Work to complete: Transcribe exactly the lines that fall between the one holding "def parse_safety_assessment_py_alt (assessment" and the one holding "-- the fold", inclusive, from the entries below.

Data for the task:
-- pv_equiv track=rewrite | github.com/JiajiaLi-1130/PIA | src/PLE/attack_qlora/attack_qlora.py | _parse_safety_assessment
-- ===== SOURCE A (Python) =====
-- from typing import Any
--
-- def _parse_safety_assessment(assessment: str) -> dict[str, Any]:
--     """Parse WildGuard output"""
--     lines = assessment.strip().split('\n')
--     harmful_request = None
--     response_refusal = None
--     harmful_response = None
--
--     for line in lines:
--         line = line.strip().lower()
--         if line.startswith('harmful request:'):
--             harmful_request = 'yes' in line
--         elif line.startswith('response refusal:'):
--             response_refusal = 'yes' in line
--         elif line.startswith('harmful response:'):
--             harmful_response = 'yes' in line
--
--     is_safe = None
--     if harmful_response is not None:
--         is_safe = not harmful_response
--
--     return {
--         "is_safe": is_safe,
--         "harmful_request": harmful_request,
--         "response_refusal": response_refusal,
--         "harmful_response": harmful_response
--     }
-- ===== SOURCE B (Python) =====
-- def _parse_safety_assessment(assessment: str) -> dict:
--     """Parse WildGuard output (per-field scan, last match wins)."""
--     norm = [line.strip().lower() for line in assessment.strip().split('\n')]
--
--     def flag(prefix):
--         matches = [l for l in norm if l.startswith(prefix)]
--         return ('yes' in matches[-1]) if matches else None
--
--     harmful_request = flag('harmful request:')
--     response_refusal = flag('response refusal:')
--     harmful_response = flag('harmful response:')
--     is_safe = None if harmful_response is None else (not harmful_response)
--     return {
--         "is_safe": is_safe,
--         "harmful_request": harmful_request,
--         "response_refusal": response_refusal,
--         "harmful_response": harmful_response,
--     }
-- ===== Notes on version B (the rewrite author's own statement) =====
-- stated objective: idiomatic
-- what changed: Replaces the stateful single line-loop with an elif chain by three independent per-field scans (filter the normalized lines by prefix, take the last match), assembling the dict from the three results.
import Mathlib
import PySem

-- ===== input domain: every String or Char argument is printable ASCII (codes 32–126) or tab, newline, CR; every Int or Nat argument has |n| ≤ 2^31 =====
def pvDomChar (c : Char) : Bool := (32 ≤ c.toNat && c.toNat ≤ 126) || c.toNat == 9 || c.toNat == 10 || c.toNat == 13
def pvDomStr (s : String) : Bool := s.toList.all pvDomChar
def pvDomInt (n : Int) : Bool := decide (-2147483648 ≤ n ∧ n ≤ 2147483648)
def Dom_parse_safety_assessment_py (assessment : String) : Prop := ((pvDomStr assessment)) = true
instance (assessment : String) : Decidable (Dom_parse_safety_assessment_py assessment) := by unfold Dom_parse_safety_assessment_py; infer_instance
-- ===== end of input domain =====

-- B replaces A's stateful single line-loop (elif chain) by three independent per-field
-- scans (filter normalized lines by prefix, last match wins); objective: idiomatic.

-- ===== PORT A =====
-- A's loop body after `line = line.strip().lower()`: the elif chain updating the state triple
def pvStep (st : Option Bool × Option Bool × Option Bool) (l : List Char) :
    Option Bool × Option Bool × Option Bool :=
  if PySem.Chars.startswith l ("harmful request:".toList) then
    (some (PySem.Chars.isIn ("yes".toList) l), st.2.1, st.2.2)
  else if PySem.Chars.startswith l ("response refusal:".toList) then
    (st.1, some (PySem.Chars.isIn ("yes".toList) l), st.2.2)
  else if PySem.Chars.startswith l ("harmful response:".toList) then
    (st.1, st.2.1, some (PySem.Chars.isIn ("yes".toList) l))
  else st

def parse_safety_assessment_py (assessment : String) : List (String × Option Bool) :=
  let lines := PySem.Chars.splitOn (PySem.Chars.strip assessment.toList) ['\n']
  let st := lines.foldl
    (fun st line => pvStep st (PySem.Chars.lower (PySem.Chars.strip line)))
    (none, none, none)
  let is_safe : Option Bool := match st.2.2 with
    | some b => some (!b)
    | none => none
  [("is_safe", is_safe), ("harmful_request", st.1),
   ("response_refusal", st.2.1), ("harmful_response", st.2.2)]

-- ===== PORT B =====
-- last normalized line starting with `pre`, as a yes-flag; none if no line matches
def pvFlag (norm : List (List Char)) (pre : List Char) : Option Bool :=
  ((norm.filter (fun l => PySem.Chars.startswith l pre)).getLast?).map
    (fun m => PySem.Chars.isIn ("yes".toList) m)

def parse_safety_assessment_py_alt (assessment : String) : List (String × Option Bool) :=
  let norm := (PySem.Chars.splitOn (PySem.Chars.strip assessment.toList) ['\n']).map
    (fun l => PySem.Chars.lower (PySem.Chars.strip l))
  let harmful_request := pvFlag norm ("harmful request:".toList)
  let response_refusal := pvFlag norm ("response refusal:".toList)
  let harmful_response := pvFlag norm ("harmful response:".toList)
  let is_safe := harmful_response.map (fun b => !b)
  [("is_safe", is_safe), ("harmful_request", harmful_request),
   ("response_refusal", response_refusal), ("harmful_response", harmful_response)]

-- ===== PRECONDITION & SPEC =====
def Spec_parse_safety_assessment_py (assessment : String) (out : List (String × Option Bool)) : Prop := out = parse_safety_assessment_py_alt assessment
instance (assessment : String) (out : List (String × Option Bool)) : Decidable (Spec_parse_safety_assessment_py assessment out) := by unfold Spec_parse_safety_assessment_py; infer_instance

-- ===== CLAIM (what is proved, stated in full; the proofs are below) =====
def Claim_equal_parse_safety_assessment_py : Prop := ∀ (assessment : String), Dom_parse_safety_assessment_py assessment → Spec_parse_safety_assessment_py assessment (parse_safety_assessment_py assessment)

-- ===== LEMMAS AND PROOFS =====

-- the three prefixes are mutually exclusive: no line starts with two of them
lemma pv_excl (p q l : List Char) (hne : ¬ p <+: q ∧ ¬ q <+: p)
    (h : PySem.Chars.startswith l q = true) : PySem.Chars.startswith l p = false := by
  rw [PySem.Chars.startswith_iff] at h
  by_contra hc
  rw [Bool.not_eq_false, PySem.Chars.startswith_iff] at hc
  rcases List.prefix_or_prefix_of_prefix hc h with h' | h'
  · exact hne.1 h'
  · exact hne.2 h'

lemma pvFlag_append (L : List (List Char)) (x p : List Char) :
    pvFlag (L ++ [x]) p =
      if PySem.Chars.startswith x p then some (PySem.Chars.isIn ("yes".toList) x)
      else pvFlag L p := by
  unfold pvFlag
  rw [List.filter_append]
  by_cases h : PySem.Chars.startswith x p = true
  · simp [h]
  · simp [h]

-- the fold computes the three last-match flags, component by component
lemma pv_fold_eq_flags (L : List (List Char)) :
    L.foldl pvStep (none, none, none) =
      (pvFlag L ("harmful request:".toList),
       pvFlag L ("response refusal:".toList),
       pvFlag L ("harmful response:".toList)) := by
  induction L using List.reverseRecOn with
  | nil => rfl
  | append_singleton L x ih =>
      rw [List.foldl_append, List.foldl_cons, List.foldl_nil, ih,
        pvFlag_append, pvFlag_append, pvFlag_append]
      unfold pvStep
      by_cases h1 : PySem.Chars.startswith x ("harmful request:".toList) = true
      · have h2 := pv_excl ("response refusal:".toList) ("harmful request:".toList) x (by decide) h1
        have h3 := pv_excl ("harmful response:".toList) ("harmful request:".toList) x (by decide) h1
        simp only [h1, h2, h3]
        simp
      · by_cases h2 : PySem.Chars.startswith x ("response refusal:".toList) = true
        · have h3 := pv_excl ("harmful response:".toList) ("response refusal:".toList) x (by decide) h2
          simp only [Bool.not_eq_true] at h1
          simp only [h1, h2, h3]
          simp
        · by_cases h3 : PySem.Chars.startswith x ("harmful response:".toList) = true
          · simp only [Bool.not_eq_true] at h1 h2
            simp only [h1, h2, h3]
            simp
          · simp only [Bool.not_eq_true] at h1 h2 h3
            simp only [h1, h2, h3]
            simp

-- ===== VERDICT (by name: the statement is the Claim_ definition above) =====
theorem parse_safety_assessment_py_spec : Claim_equal_parse_safety_assessment_py := by
  intro assessment _
  unfold Spec_parse_safety_assessment_py parse_safety_assessment_py parse_safety_assessment_py_alt
  dsimp only
  rw [← List.foldl_map, pv_fold_eq_flags]
  rcases pvFlag _ ("harmful response:".toList) with _ | b <;> rfl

Output of the exercise:
def parse_safety_assessment_py_alt (assessment : String) : List (String × Option Bool) :=
  let norm := (PySem.Chars.splitOn (PySem.Chars.strip assessment.toList) ['\n']).map
    (fun l => PySem.Chars.lower (PySem.Chars.strip l))
  let harmful_request := pvFlag norm ("harmful request:".toList)
  let response_refusal := pvFlag norm ("response refusal:".toList)
  let harmful_response := pvFlag norm ("harmful response:".toList)
  let is_safe := harmful_response.map (fun b => !b)
  [("is_safe", is_safe), ("harmful_request", harmful_request),
   ("response_refusal", response_refusal), ("harmful_response", harmful_response)]

-- ===== PRECONDITION & SPEC =====
def Spec_parse_safety_assessment_py (assessment : String) (out : List (String × Option Bool)) : Prop := out = parse_safety_assessment_py_alt assessment
instance (assessment : String) (out : List (String × Option Bool)) : Decidable (Spec_parse_safety_assessment_py assessment out) := by unfold Spec_parse_safety_assessment_py; infer_instance

-- ===== CLAIM (what is proved, stated in full; the proofs are below) =====
def Claim_equal_parse_safety_assessment_py : Prop := ∀ (assessment : String), Dom_parse_safety_assessment_py assessment → Spec_parse_safety_assessment_py assessment (parse_safety_assessment_py assessment)

-- ===== LEMMAS AND PROOFS =====

-- the three prefixes are mutually exclusive: no line starts with two of them
lemma pv_excl (p q l : List Char) (hne : ¬ p <+: q ∧ ¬ q <+: p)
    (h : PySem.Chars.startswith l q = true) : PySem.Chars.startswith l p = false := by
  rw [PySem.Chars.startswith_iff] at h
  by_contra hc
  rw [Bool.not_eq_false, PySem.Chars.startswith_iff] at hc
  rcases List.prefix_or_prefix_of_prefix hc h with h' | h'
  · exact hne.1 h'
  · exact hne.2 h'

lemma pvFlag_append (L : List (List Char)) (x p : List Char) :
    pvFlag (L ++ [x]) p =
      if PySem.Chars.startswith x p then some (PySem.Chars.isIn ("yes".toList) x)
      else pvFlag L p := by
  unfold pvFlag
  rw [List.filter_append]
  by_cases h : PySem.Chars.startswith x p = true
  · simp [h]
  · simp [h]

-- the fold computes the three last-match flags, component by component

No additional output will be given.